Saved entries:
-- pv_equiv track=rewrite | github.com/Vergil0327/leetcode-history | 2-D Dynamic Programming/DigitDP/3869. Count Fancy Numbers in a Range/solution.py | countFancy
-- ===== SOURCE A (Python) =====
-- from functools import cache
--
-- good_sums = [False] * 151 # 9 * 15 + 1
--
-- def countFancy(l: int, r: int) -> int:
--
--     def solve(N_str):
--         n = len(N_str)
--
--         @cache
--         def dp(i, is_less, is_started, prev_digit, monotone_type, current_sum):
--             # monotone_type: 0: unknown, 1: strictly increasing, 2: strictly decreasing, 3: broken
--             if i >= n:
--                 # Fancy if (started and good) OR (started and digit sum is good)
--                 is_monotone = is_started and monotone_type in [1, 2]
--
--                 # sum_is_good = is_started and is_good(current_sum)
--                 # return 1 if (is_monotone or sum_is_good) else 0
--
--                 return 1 if (is_monotone or good_sums[current_sum]) else 0
--
--             limit = int(N_str[i]) if not is_less else 9
--             res = 0
--
--             for d in range(limit + 1):
--                 next_is_less = is_less or (d < limit)
--
--                 if not is_started:
--                     if d == 0:
--                         # Still haven't started
--                         res += dp(i + 1, next_is_less, False, -1, 0, 0)
--                     else:
--                         # Starting the number with digit 'd'
--                         # Every single-digit start is potentially inc or dec
--                         # We'll treat a single digit as BOTH (type 1 and 2)
--                         # To simplify, start as "type 0" and decide on second digit
--                         res += dp(i + 1, next_is_less, True, d, 0, d)
--                 else:
--                     new_sum = current_sum + d
--                     new_type = monotone_type
--
--                     if monotone_type == 0: # Second digit decision
--                         if d > prev_digit: new_type = 1
--                         elif d < prev_digit: new_type = 2
--                         else: new_type = 3 # Equal digits break monotonicity
--                     elif monotone_type == 1: # Must keep increasing
--                         if d <= prev_digit: new_type = 3
--                     elif monotone_type == 2: # Must keep decreasing
--                         if d >= prev_digit: new_type = 3
--
--                     res += dp(i + 1, next_is_less, True, d, new_type, new_sum)
--
--             return res
--
--         return dp(0, False, False, -1, 0, 0)
--
--     # Clear cache between calls to avoid interference
--     ans_r = solve(str(r))
--     ans_l = solve(str(l - 1))
--     return ans_r - ans_l
-- ===== SOURCE B (Python) =====
-- from math import comb
--
-- def _count(N):
--     # fancy numbers in [0, N]: >= 2 digits, strictly increasing or strictly decreasing
--     ds = [int(c) for c in str(N)]
--     n = len(ds)
--     total = 0
--     for k in range(2, n):                      # all lengths shorter than n
--         total += comb(9, k) + comb(10, k)
--     if n >= 2:
--         for d in range(1, ds[0]):              # smaller first digit, rest free
--             total += comb(9 - d, n - 1) + comb(d, n - 1)
--         prev, mtype, broke = ds[0], 0, False   # tight walk; mtype 0 undecided, 1 inc, 2 dec
--         for i in range(1, n):
--             m = n - 1 - i                      # free positions after i
--             if mtype != 2:
--                 for d in range(prev + 1, ds[i]):
--                     total += comb(9 - d, m)
--             if mtype != 1:
--                 for d in range(0, min(ds[i], prev)):
--                     total += comb(d, m)
--             t = ds[i]
--             if mtype == 0:
--                 mtype = 1 if t > prev else (2 if t < prev else 3)
--             elif mtype == 1 and t <= prev:
--                 mtype = 3
--             elif mtype == 2 and t >= prev:
--                 mtype = 3
--             if mtype == 3:
--                 broke = True
--                 break
--             prev = t
--         if not broke and mtype in (1, 2):      # N itself is fancy
--             total += 1
--     return total
--
-- def countFancy(l: int, r: int) -> int:
--     return _count(r) - _count(l - 1)
-- ===== Notes on version B (the rewrite author's own statement) =====
-- stated objective: faster
-- what changed: Replaces the cached 6-argument digit-DP recursion (whose digit-sum path is dead: good_sums is all-False) by a direct combinatorial count: fancy numbers <= N are counted with binomial coefficients per length plus one tight left-to-right walk over N's digits, and countFancy returns count(r)-count(l-1).
import Mathlib
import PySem

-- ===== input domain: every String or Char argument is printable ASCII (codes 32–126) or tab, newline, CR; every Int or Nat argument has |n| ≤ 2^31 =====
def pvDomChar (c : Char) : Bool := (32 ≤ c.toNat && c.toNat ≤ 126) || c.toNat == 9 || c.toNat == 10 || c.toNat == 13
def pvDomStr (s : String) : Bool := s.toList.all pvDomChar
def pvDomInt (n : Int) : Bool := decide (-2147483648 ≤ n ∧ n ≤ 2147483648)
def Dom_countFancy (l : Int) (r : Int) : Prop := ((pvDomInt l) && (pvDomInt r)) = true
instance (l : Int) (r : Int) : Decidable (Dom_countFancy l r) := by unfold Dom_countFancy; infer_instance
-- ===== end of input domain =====

-- ===== PORT A =====
-- Header: B replaces A's cached digit-DP (dead digit-sum path: good_sums is all-False) by a
-- combinatorial binomial count per digit position; equivalence is proved on Pre_ (l ≥ 1, r ≥ 0),
-- exactly where the Pythons return (both raise ValueError parsing str of a negative bound).

def goodSums : List Bool := List.replicate 151 false

-- int(c) for one char of str(N), N ≥ 0: always a digit char there, so getD 0 is never taken
def chInt (c : Char) : Int := (PySem.Int.ofChars? [c]).getD 0

-- @cache of the Python dp: a hash table keyed by the argument tuple, threaded through the calls.
-- `rest` is the suffix N_str[i:], so the `i >= n` test becomes `rest = []`.
-- good_sums[current_sum] : index is 0..90 ≤ 150 on Dom, so pyGetD never takes its default.
def dpGo : List Char → Int → Bool → Bool → Int → Int → Int →
    Std.HashMap (Int × Bool × Bool × Int × Int × Int) Int →
    Int × Std.HashMap (Int × Bool × Bool × Int × Int × Int) Int
  | rest, i, isl, ist, prev, mt, cs, memo =>
    match memo[(i, isl, ist, prev, mt, cs)]? with
    | some v => (v, memo)
    | none =>
      let p :=
        match rest with
        | [] =>
            ((if (ist && (mt == 1 || mt == 2)) || PySem.List.pyGetD goodSums cs false then (1 : Int) else 0), memo)
        | c :: rest' =>
            let limit : Int := if !isl then chInt c else 9
            (PySem.List.pyRange 0 (limit + 1) 1).foldl
              (fun acc d =>
                let nl := isl || decide (d < limit)
                let q :=
                  if !ist then
                    if d == 0 then dpGo rest' (i + 1) nl false (-1) 0 0 acc.2
                    else dpGo rest' (i + 1) nl true d 0 d acc.2
                  else
                    let ns := cs + d
                    let nt : Int :=
                      if mt == 0 then (if prev < d then 1 else if d < prev then 2 else 3)
                      else if mt == 1 then (if d ≤ prev then 3 else mt)
                      else if mt == 2 then (if prev ≤ d then 3 else mt)
                      else mt
                    dpGo rest' (i + 1) nl true d nt ns acc.2
                (acc.1 + q.1, q.2))
              ((0 : Int), memo)
      (p.1, p.2.insert (i, isl, ist, prev, mt, cs) p.1)

def solveA (nstr : String) : Int :=
  (dpGo nstr.toList 0 false false (-1) 0 0 ∅).1

def countFancy (l : Int) (r : Int) : Int :=
  let ansR := solveA (PySem.Int.toStr r)
  let ansL := solveA (PySem.Int.toStr (l - 1))
  ansR - ansL

-- ===== PORT B =====
-- math.comb(n, k); every use below has n, k ≥ 0
def combI (n k : Int) : Int := (Nat.choose n.toNat k.toNat : Int)

-- the tight walk `for i in range(1, n)` of Source B over the remaining digits, with its break/else
def bTight : List Int → Int → Int → Int → Int
  | [], _prev, mtype, total => if mtype == 1 || mtype == 2 then total + 1 else total
  | t :: ts', prev, mtype, total =>
    let m : Int := (ts'.length : Int)
    let total1 := if mtype != 2 then
        total + ((PySem.List.pyRange (prev + 1) t 1).map (fun d => combI (9 - d) m)).sum
      else total
    let total2 := if mtype != 1 then
        total1 + ((PySem.List.pyRange 0 (min t prev) 1).map (fun d => combI d m)).sum
      else total1
    let nt : Int :=
      if mtype == 0 then (if prev < t then 1 else if t < prev then 2 else 3)
      else if mtype == 1 && t ≤ prev then 3
      else if mtype == 2 && prev ≤ t then 3
      else mtype
    if nt == 3 then total2 else bTight ts' t nt total2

*WHAT IS NEEDED:* The word "combinatorial" appears in how many lines of the data? Answer with only the number.

*ANSWER FOR THE TASK:* 2